The EBSD IPF maps and (0001) pole figures of the annealed sheets for 600 s, which correspond to Figure 1 and Figure 3, are shown in Figure 10. While the AZXW1000 and AZXW2000 sheets maintain the basal poles tilted toward the TD and RD, the AZXW3000 sheet shows a higher concentration of the basal poles at the ND. The tendency of the basal-type texture development, i.e., alignment of the basal poles in the ND, with increasing the annealing time is commonly observed during the recrystallization of the commercial Mg alloy sheets, resulting in basal-type texture. The development of the basal-type texture is effectively hindered by the higher amount of the dissolved solutes, and brings out a more randomized texture with the basal pole tilted towards TD [14].

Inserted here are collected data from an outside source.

theorem pvFMeven : ∀ (xs : List Int),
    List.filterMap (fun k : Nat => xs[2 * k]?) (List.range ((xs.length + 1) / 2)) = pvAlt true xs
  | [] => by simp [pvAlt]
  | [x] => by simp [pvAlt, List.range_succ]
  | x :: y :: t => by
    have ih := pvFMeven t
    rw [show (x :: y :: t).length = t.length + 2 from rfl,
      show (t.length + 2 + 1) / 2 = (t.length + 1) / 2 + 1 by omega, List.range_succ_eq_map, List.filterMap_cons, List.filterMap_map]
    simp only [Nat.mul_zero, List.getElem?_cons_zero]
    have : (fun k : Nat => (x :: y :: t)[2 * k]?) ∘ Nat.succ = fun k : Nat => t[2 * k]? := by
      funext k
      show (x :: y :: t)[2 * (k+1)]? = t[2 * k]?
      have : 2 * (k + 1) = (2 * k) + 1 + 1 := by ring
      rw [this, List.getElem?_cons_succ, List.getElem?_cons_succ]
    rw [this, ih]
    rfl

theorem pvFModd : ∀ (xs : List Int),
    List.filterMap (fun k : Nat => xs[2 * k + 1]?) (List.range (xs.length / 2)) = pvAlt false xs
  | [] => by simp [pvAlt]
  | x :: t => by
    have ih := pvFMeven t
    rw [show (x :: t).length = t.length + 1 from rfl]
    have : (fun k : Nat => (x :: t)[2 * k + 1]?) = fun k : Nat => t[2 * k]? := by
      funext k; rw [List.getElem?_cons_succ]
    rw [this, ih]
    rfl

theorem pvSliceEvenAux (xs : List Int) :
    (PySem.List.slice? xs (some 0) none 2).getD [] =
      List.filterMap (fun k : Nat => xs[2 * k]?) (List.range ((xs.length + 1) / 2)) := by
  unfold PySem.List.slice? PySem.List.sliceIndices
  norm_num
  split_ifs with h
  · have hc : (((xs.length : Int) + 2 - 1) / 2).toNat = (xs.length + 1) / 2 := by omega
    have hf : (fun k : Nat => xs[(2 * (k : Int)).toNat]?) = fun k : Nat => xs[2 * k]? := by
      funext k
      have : (2 * (k : Int)).toNat = 2 * k := by omega
      rw [this]
    rw [hc, hf]
  · have h0 : xs.length = 0 := by omega
    simp [h0]

theorem pvSliceOddAux (xs : List Int) :
    (PySem.List.slice? xs (some 1) none 2).getD [] =
      List.filterMap (fun k : Nat => xs[2 * k + 1]?) (List.range (xs.length / 2)) := by
  unfold PySem.List.slice? PySem.List.sliceIndices
  norm_num
  split_ifs with h
  · have hm : min (1 : Int) (xs.length : Int) = 1 := by omega
    rw [hm]
    have hc : (((xs.length : Int) - 1 + 2 - 1) / 2).toNat = xs.length / 2 := by omega
    have hf : (fun k : Nat => xs[((1 : Int) + 2 * (k : Int)).toNat]?) = fun k : Nat => xs[2 * k + 1]? := by
      funext k
      have : ((1 : Int) + 2 * (k : Int)).toNat = 2 * k + 1 := by omega
      rw [this]
    rw [hc, hf]
  · rw [show xs.length / 2 = 0 by omega]
    simp

theorem pvSliceEven (xs : List Int) :
    (PySem.List.slice? xs (some 0) none 2).getD [] = pvAlt true xs := by
  rw [pvSliceEvenAux, pvFMeven]

theorem pvSliceOdd (xs : List Int) :
    (PySem.List.slice? xs (some 1) none 2).getD [] = pvAlt false xs := by
  rw [pvSliceOddAux, pvFModd]

-- the two independent halves of A's loop body
def pvFoldE : List Int → (Int × Int) → (Int × Int)
  | [], e => e
  | x :: t, (el, esl) =>
    pvFoldE t (if el < x then (x, el) else if esl < x then (el, x) else (el, esl))

def pvFoldO : List Int → (Option Int × Option Int) → (Option Int × Option Int)
  | [], o => o
  | x :: t, (os, oss) =>
    pvFoldO t (if pvLtInf x os then (some x, os) else if pvLtInf x oss then (os, some x) else (os, oss))

theorem pvLoopA_split : ∀ (l : List Int) (i : Nat) (e : Int × Int) (o : Option Int × Option Int),
    pvLoopA l i e o = (pvFoldE (pvAlt (decide (i % 2 = 0)) l) e, pvFoldO (pvAlt (!decide (i % 2 = 0)) l) o) := by
  intro l
  induction l with
  | nil => intro i e o; cases h : decide (i % 2 = 0) <;> simp [pvLoopA, pvAlt, pvFoldE, pvFoldO]
  | cons x t ih =>
    intro i e o
    obtain ⟨el, esl⟩ := e
    obtain ⟨os, oss⟩ := o
    by_cases h : i % 2 = 0
    · have h1 : ¬ ((i+1) % 2 = 0) := by omega
      simp only [pvLoopA, h, if_true]
      simp only [decide_true]
      simp only [pvAlt, Bool.not_true, pvFoldE]
      split_ifs <;> rw [ih] <;> rw [show decide ((i+1) % 2 = 0) = false by simpa using h1] <;> simp
    · have h1 : (i+1) % 2 = 0 := by omega
      simp only [pvLoopA, h, if_false]
      simp only [decide_false]
      simp only [pvAlt, Bool.not_false, pvFoldO]
      split_ifs <;> rw [ih] <;> rw [show decide ((i+1) % 2 = 0) = true by simpa using h1] <;> simp

def pvTop2 (s : List Int) : Int × Int := ((s.getLast?).getD 0, (s.dropLast.getLast?).getD 0)
def pvBot2 (s : List Int) : Option Int × Option Int := (s[0]?, s[1]?)

theorem pvTop2_append (w v : List Int) (h : 2 ≤ v.length) : pvTop2 (w ++ v) = pvTop2 v := by
  have hv : v ≠ [] := by intro hv; simp [hv] at h
  have hd : v.dropLast ≠ [] := by
    intro hd
    have := congrArg List.length hd
    simp at this
    omega
  unfold pvTop2
  have h1 : v.getLast?.isSome := List.getLast?_isSome.mpr hv
  have h2 : v.dropLast.getLast?.isSome := List.getLast?_isSome.mpr hd
  rw [List.getLast?_append, Option.or_of_isSome h1,
    List.dropLast_append_of_ne_nil hv, List.getLast?_append, Option.or_of_isSome h2]

theorem pvBot2_append (u w : List Int) (h : 2 ≤ u.length) : pvBot2 (u ++ w) = pvBot2 u := by
  unfold pvBot2
  rw [List.getElem?_append_left (by omega), List.getElem?_append_left (by omega)]

theorem pvK_top (m : List Int) (d : Int) (h : 2 ≤ m.countP (fun y => decide (d ≤ y))) :
    pvTop2 (PySem.List.sorted (d :: m) (fun x => x) false) = pvTop2 (PySem.List.sorted m (fun x => x) false) := by
  set s := PySem.List.sorted m (fun x => x) false with hs
  have hperm : s.Perm m := PySem.List.sorted_perm m (fun x => x) false
  have hpw : s.Pairwise (· ≤ ·) := by
    have := PySem.List.sorted_pairwise m (fun x => x)
    simpa [← hs] using this
  set p : Int → Bool := fun y => decide (y < d) with hp
  set u := s.takeWhile p with hu
  set v := s.dropWhile p with hv
  have hsu : u ++ v = s := List.takeWhile_append_dropWhile
  have hum : ∀ x ∈ u, x < d := by
    intro x hx
    have := List.mem_takeWhile_imp hx
    simpa [hp] using this
  have hvm : ∀ y ∈ v, d ≤ y := by
    intro y hy
    cases hcv : v with
    | nil => rw [hcv] at hy; simp at hy
    | cons v0 vt =>
      have hv0 : d ≤ v0 := by
        have := List.head?_dropWhile_not p s
        rw [← hv, hcv] at this
        simp [hp] at this
        omega
      have hpwv : v.Pairwise (· ≤ ·) := hpw.sublist (List.dropWhile_sublist p)
      rw [hcv] at hy hpwv
      rcases List.mem_cons.mp hy with rfl | hyt
      · exact hv0
      · exact le_trans hv0 ((List.pairwise_cons.mp hpwv).1 y hyt)
  have hpw2 : (u ++ d :: v).Pairwise (· ≤ ·) := by
    rw [List.pairwise_append]
    refine ⟨hpw.sublist (by rw [← hsu]; simp), ?_, ?_⟩
    · rw [List.pairwise_cons]
      exact ⟨hvm, hpw.sublist (List.dropWhile_sublist p)⟩
    · intro x hx y hy
      rcases List.mem_cons.mp hy with rfl | hyv
      · exact le_of_lt (hum x hx)
      · have h1 := hum x hx
        have h2 := hvm y hyv
        omega
  have hperm2 : (u ++ d :: v).Perm (d :: m) := by
    calc (u ++ d :: v).Perm (d :: (u ++ v)) := List.perm_middle
    _ = d :: s := by rw [hsu]
    _ |>.Perm (d :: m) := hperm.cons d
  have hsd : PySem.List.sorted (d :: m) (fun x => x) false = u ++ d :: v :=
    PySem.List.sorted_id_eq_of_perm_of_pairwise _ _ hperm2 hpw2
  have hcv : 2 ≤ v.length := by
    have hc1 : s.countP (fun y => decide (d ≤ y)) = m.countP (fun y => decide (d ≤ y)) :=
      hperm.countP_eq _
    have hc2 : u.countP (fun y => decide (d ≤ y)) = 0 := by
      rw [List.countP_eq_zero]
      intro x hx
      have := hum x hx
      simpa using by omega
    have hc3 : s.countP (fun y => decide (d ≤ y)) = u.countP (fun y => decide (d ≤ y)) + v.countP (fun y => decide (d ≤ y)) := by
      rw [← hsu, List.countP_append]
    have := List.countP_le_length (l := v) (p := fun y => decide (d ≤ y))
    omega
  rw [hsd]
  rw [show u ++ d :: v = (u ++ [d]) ++ v by simp]
  rw [pvTop2_append _ _ hcv, ← hsu, pvTop2_append _ _ hcv]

In addition to the retarded boundary motion by the dissolved solutes, the pinning effect by precipitates is also to be considered. As reported in [35], the thermally stable Y-containing precipitates in the Mg-0.7Ca-0.7Y alloy sheet hinder the grain boundary movement during the homogenization treatment, and contribute to obtaining the fine microstructure. Likewise, the fine particles that are observed in the microstructure of the as-rolled and annealed AZXW1000 and AZXW2000 sheets, Figure 3a,b,d,e, can contribute to retarding the recrystallization. A more detailed analysis regarding the interaction between the precipitates and grain boundary motion will clarify the role of the fine precipitates on the recrystallization kinetics of the examined alloys.

4. Conclusions

The effect of the Al content on the texture evolution and recrystallization behavior of the Mg alloy sheets containing Ca and Y were investigated in this study. The decrease of the Al content in the alloy leads to the increase in the amount of the dissolved alloying elements in matrix, i.e., increase of the Ca solute. The retarded recrystallization and the texture weakening observed in the AZXW1000 and AZXW2000 sheets, in comparison to that of the AZXW3000 sheet, are attributed to the relatively high amount of the solutes. These results clearly show that the formability of the Mg sheet, which contains the alloying elements contribute to the texture weakening like Ca and Y, can be improved in 2~3 times by reducing Al content from 3 wt.% to 1 wt.%.